Let G\in \mathbb{F}^{k\times n} be a generator matrix, and let G_{\mathcal{K}^c}\in \mathbb{F}^{k\times (k-1)} be its restriction to columns not indexed by \mathcal{K}.

G_{\mathcal{K}^c} has more rows than columns, so there exists v\in \mathbb{F}^{k} such that vG_{\mathcal{K}^c}=0.

So c=vG has at least |\mathcal{K}^c|=k-1 zeros inn entires indexed by \mathcal{K}^c.

The remaining n-(k-1)=d entries of c, indexed by \mathcal{K}, must be nonzero.

Thus the suppose of c is \mathcal{K}.

Construct gradient coding matrix

Consider nay n workers and s stragglers.

Let d=s+1

Let \mathcal{C}=[n,n-s]_{\mathbb{C}} be the cyclic RS code build by I.

Then by III, there exists c\in \mathcal{c} whose support is the n-(n-s)+1=s+1 first entires.

Denote c=(\beta_1,\cdots,\beta_{s+1},0,0,\cdots,0). for some nonzero \beta_1,\cdots,\beta_{s+1}.

Build:

B\in \mathbb{C}^{n\times n} whose columns are all cyclic shifts of c.

We claim that B is a gradient coding matrix.


\begin{pmatrix}
\beta_1     & 0           &        & 0          & \beta_{s+1} & \beta_s& \cdots & \beta_2 \\
\vdots      & \beta_1     &        & \vdots     & 0           & \beta_{s+1} &  & \vdots \\
\beta_{s+1} & \vdots      &        &            & \vdots      & 0 &  & \beta_{s+1}\\
0           & \beta_{s+1} & \ddots & 0          &             &\vdots & \dots & 0\\
\vdots      & 0           & \ddots & \beta_1     & & & & &\\
            & \vdots      & \ddots & \vdots     & & & &0\\
0           & 0           &        & \beta_{s+1}& \beta_s& \beta_{s-1}& \cdots & \beta_1\\
\end{pmatrix}
Proof

Every row is a codeword in \mathcal{C}^R.

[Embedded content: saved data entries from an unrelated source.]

-- pv_equiv track=rewrite | github.com/posl/comment_recommendation | script/split_gen/2_time/zh/132_A/6.py | isTwoChar
-- ===== SOURCE A (Python) =====
-- def isTwoChar(s):
--     if len(s) != 4:
--         return False
--     if len(set(s)) != 2:
--         return False
--     for c in set(s):
--         if s.count(c) != 2:
--             return False
--     return True
-- ===== SOURCE B (Python) =====
-- def isTwoChar(s):
--     counts = {}
--     for c in s:
--         counts[c] = counts.get(c, 0) + 1
--     return sorted(counts.values()) == [2, 2]
-- ===== Notes on version B (the rewrite author's own statement) =====
-- stated objective: simpler
-- what changed: Replaced the length check, the distinct-count check and the per-character counting loop by one frequency-dict build followed by a single comparison sorted(counts.values()) == [2, 2].
import Mathlib
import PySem

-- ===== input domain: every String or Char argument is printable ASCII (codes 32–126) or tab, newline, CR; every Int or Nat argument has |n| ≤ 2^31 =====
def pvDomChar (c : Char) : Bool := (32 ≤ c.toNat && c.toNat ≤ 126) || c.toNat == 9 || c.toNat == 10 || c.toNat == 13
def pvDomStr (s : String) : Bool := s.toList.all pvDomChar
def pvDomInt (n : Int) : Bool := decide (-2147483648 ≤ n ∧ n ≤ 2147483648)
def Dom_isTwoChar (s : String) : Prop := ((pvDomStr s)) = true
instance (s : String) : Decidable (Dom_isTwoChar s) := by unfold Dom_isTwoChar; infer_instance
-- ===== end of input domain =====

-- B replaces A's length / distinct-count / per-character-count checks by one frequency-dict
-- build followed by a single sorted(values) == [2, 2] comparison (objective: simpler).


-- ===== PORT A =====
-- 'for c in set(s): if s.count(c) != 2: return False' / final 'return True'
def isTwoCharLoop (s : String) : List Char → Bool
  | [] => true
  | c :: rest => if PySem.Str.count s (String.mk [c]) ≠ 2 then false else isTwoCharLoop s rest

def isTwoChar (s : String) : Bool :=
  if PySem.Str.len s ≠ 4 then false
  else if PySem.Set.len (PySem.Set.ofList s.toList) ≠ 2 then false
  else isTwoCharLoop s (PySem.Set.ofList s.toList)

-- ===== PORT B =====
def isTwoChar_alt (s : String) : Bool :=
  let counts := s.toList.foldl (fun d c => d.insert c (d.getD c 0 + 1)) (PySem.Dict.empty : PySem.Dict Char Int)
  decide (PySem.List.sorted (PySem.Dict.values counts) (fun x => x) false = [2, 2])

-- ===== PRECONDITION & SPEC =====
def Spec_isTwoChar (s : String) (out : Bool) : Prop := out = isTwoChar_alt s
instance (s : String) (out : Bool) : Decidable (Spec_isTwoChar s out) := by unfold Spec_isTwoChar; infer_instance

-- ===== CLAIM (what is proved, stated in full; the proofs are below) =====
def Claim_equal_isTwoChar : Prop := ∀ (s : String), Dom_isTwoChar s → Spec_isTwoChar s (isTwoChar s)

-- ===== LEMMAS AND PROOFS =====

-- Python s.count(c) for a single character equals the character count of the list.
theorem countGo_singleton (c : Char) (l : List Char) (fuel acc : Nat) (h : l.length ≤ fuel) :
    PySem.Chars.count.go [c] fuel l acc = acc + l.count c := by
  induction l generalizing fuel acc with
  | nil => cases fuel <;> simp [PySem.Chars.count.go]
  | cons hd t ih =>
    cases fuel with
    | zero => simp at h
    | succ fuel =>
      have hle : t.length ≤ fuel := by simpa using h
      by_cases hc : c = hd
      · subst hc
        simp only [PySem.Chars.count.go, List.isPrefixOf, BEq.rfl, List.isPrefixOf_nil_left,
          Bool.and_true, Bool.true_and, if_true, List.length_singleton, List.drop_succ_cons,
          List.drop_zero]
        rw [ih fuel (acc + 1) hle]
        simp [List.count_cons]; omega
      · have hcb : (c == hd) = false := by simp [hc]
        simp only [PySem.Chars.count.go, List.isPrefixOf, hcb, Bool.false_and, if_false]
        rw [ih fuel acc hle]
        have : (hd == c) = false := by simp [Ne.symm hc]
        simp [List.count_cons, this]

theorem strCount_singleton (s : String) (c : Char) :
    PySem.Str.count s (String.mk [c]) = s.toList.count c := by
  have h1 : (String.mk [c]).toList = [c] := Eq.symm (String.ofList_eq.mp rfl)
  show PySem.Chars.count s.toList (String.mk [c]).toList = _
  rw [h1]
  simp only [PySem.Chars.count, List.isEmpty_cons, if_false]
  exact (countGo_singleton c s.toList s.toList.length 0 le_rfl).trans (by simp)

theorem loop_eq_all (s : String) (L : List Char) :
    isTwoCharLoop s L = L.all (fun c => s.toList.count c == 2) := by
  induction L with
  | nil => rfl
  | cons c rest ih =>
    simp only [isTwoCharLoop, strCount_singleton, List.all_cons, ih]
    by_cases h : s.toList.count c = 2 <;> simp [h]

theorem values_counter_char (xs : List Char) :
    (PySem.Dict.counter xs).values
      = (PySem.Set.ofList xs).map (fun k => (xs.count k : Int)) := by
  show ((PySem.Dict.counter xs).items.map (·.2)) = _
  rw [PySem.Dict.items_counter]
  simp [List.map_map, Function.comp]

-- B is true iff the distinct characters are exactly two and each occurs twice.
theorem alt_iff (s : String) :
    isTwoChar_alt s = true ↔
      ((PySem.Set.ofList s.toList).length = 2 ∧
        ∀ c ∈ PySem.Set.ofList s.toList, s.toList.count c = 2) := by
  unfold isTwoChar_alt
  simp only [PySem.Dict.foldl_insert_getD_add_one_eq_counter]
  rw [decide_eq_true_iff, values_counter_char]
  set D := PySem.Set.ofList s.toList with hD
  constructor
  · intro h
    have hperm : (D.map (fun k => ((s.toList.count k : Int)))).Perm [2, 2] := by
      rw [← h]; exact (PySem.List.sorted_perm _ _ _).symm
    have hlen : D.length = 2 := by
      have := hperm.length_eq; simpa using this
    refine ⟨hlen, fun c hc => ?_⟩
    have : ((s.toList.count c : Int)) ∈ D.map (fun k => ((s.toList.count k : Int))) :=
      List.mem_map_of_mem hc
    have h2 : ((s.toList.count c : Int)) ∈ ([2, 2] : List Int) := hperm.mem_iff.mp this
    simp at h2; exact_mod_cast h2
  · rintro ⟨hlen, hall⟩
    have : D.map (fun k => ((s.toList.count k : Int))) = [2, 2] := by
      match D, hlen with
      | [a, b], _ =>
        simp only [List.map_cons, List.map_nil]
        rw [hall a (by simp), hall b (by simp)]
        norm_num
    rw [this]
    exact PySem.List.sorted_id_eq_of_perm_of_pairwise _ _ (List.Perm.refl _) (by decide)

-- two distinct characters, each occurring twice, force length 4
theorem length_eq_four (xs : List Char) (hlen : (PySem.Set.ofList xs).length = 2)
    (hall : ∀ c ∈ PySem.Set.ofList xs, xs.count c = 2) : xs.length = 4 := by
  have hperm : (PySem.Set.ofList xs).Perm xs.dedup :=
    (List.perm_ext_iff_of_nodup (PySem.Set.nodup_ofList xs) xs.nodup_dedup).mpr
      (fun a => by rw [PySem.Set.mem_ofList, List.mem_dedup])
  have hsum := List.sum_map_count_dedup_eq_length xs
  have : ((PySem.Set.ofList xs).map (fun x => xs.count x)).sum = xs.length := by
    rw [(hperm.map _).sum_eq]; exact hsum
  match hD : PySem.Set.ofList xs, hlen with
  | [a, b], _ =>
    rw [hD] at this hall
    simp only [List.map_cons, List.map_nil, List.sum_cons, List.sum_nil] at this
    rw [hall a (by simp), hall b (by simp)] at this
    omega

-- ===== VERDICT (by name: the statement is the Claim_ definition above) =====
theorem isTwoChar_spec : Claim_equal_isTwoChar := by
  intro s _
  show isTwoChar s = isTwoChar_alt s
  unfold isTwoChar
  have hlen : PySem.Str.len s = s.toList.length := by simp [PySem.Str.len, PySem.Chars.len]
  have hslen : PySem.Set.len (PySem.Set.ofList s.toList)
      = ((PySem.Set.ofList s.toList).length : Int) := rfl
  by_cases h4 : s.toList.length = 4
  · by_cases h2 : (PySem.Set.ofList s.toList).length = 2
    · rw [if_neg (by rw [hlen]; omega), if_neg (by rw [hslen]; exact_mod_cast by omega)]
      rw [loop_eq_all]
      by_cases hall : ∀ c ∈ PySem.Set.ofList s.toList, s.toList.count c = 2
      · rw [((alt_iff s).mpr ⟨h2, hall⟩ : _), List.all_eq_true.mpr (fun c hc => by
          simp [hall c hc])]
      · push_neg at hall
        obtain ⟨c, hc, hne⟩ := hall
        have hB : isTwoChar_alt s ≠ true := fun h => hne (((alt_iff s).mp h).2 c hc)
        have hA : (PySem.Set.ofList s.toList).all (fun c => s.toList.count c == 2) ≠ true := by
          intro h
          exact hne (by simpa using List.all_eq_true.mp h c hc)
        simp only [Bool.not_eq_true] at hA hB
        rw [hA, hB]
    · rw [if_neg (by rw [hlen]; omega),
        if_pos (by rw [hslen]; exact_mod_cast fun h => h2 (by exact_mod_cast h))]
      symm
      simp only [Bool.eq_false_iff, ne_eq]
      intro hB
      exact h2 ((alt_iff s).mp hB).1
  · rw [if_pos (by rw [hlen]; omega)]
    symm
    simp only [Bool.eq_false_iff, ne_eq]
    intro hB
    obtain ⟨h2, hall⟩ := (alt_iff s).mp hB
    exact h4 (length_eq_four _ h2 hall)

  • Specifically, a shift of (0,\cdots,0,\beta_{s+1},\cdots,\beta_1).
  • Then every row contains \leq d=s+1 nonzeros.

\mathcal{I} is in the span of any n-s rows of B.

  • Observe that \mathcal{I}\in \mathcal{C}, (evaluate the polynomial f(x)=1 at \alpha_1,\cdots,\alpha_n).
  • Then \mathcal{I}\in \mathcal{C}^R.
  • Therefore, it suffices to show that any n-s span \mathcal{C}^R.
  • Since \dim \mathcal{C}=\dim \mathcal{C}^R=n-s, it suffices to show that any n-s rows are independent.

Observe: The left most n-s columns are linearly independent, and therefore span \mathcal{C}.

Assume for contradiction there exists n-s dependent rows.

Then \exists v\in \mathbb{C}^{n} such that vB=0.

v is orthogonal to the basis of \mathcal{C}.

So v\in \mathcal{C}^\perp.

From II, \mathcal{C}^\perp is an [n,s] MDS code, and hence every v\in \mathcal{C}^\perp is of Hamming weight \geq n-s+1.

This is a contradiction.

Bound for gradient coding

We want s to be large and d to be small.

How small can d with respect to s?

  • A: Build a bipartite graph.
    • Left side: n workers W_1,\cdots,W_n.
    • Right side: n partial datasets D_1,\cdots,D_n.
    • Connect W_i to D_i if worker i contains D_i.
      • Equivalently if B_{i,i}\neq 0.
    • \deg (W_i) = d by definition.
    • \deg (\mathcal{D}_j)\geq s+1.
    • Sum degree on left nd and right \geq n(s+1).
    • So d\geq s+1.

We can break the lower bound using approximate computation.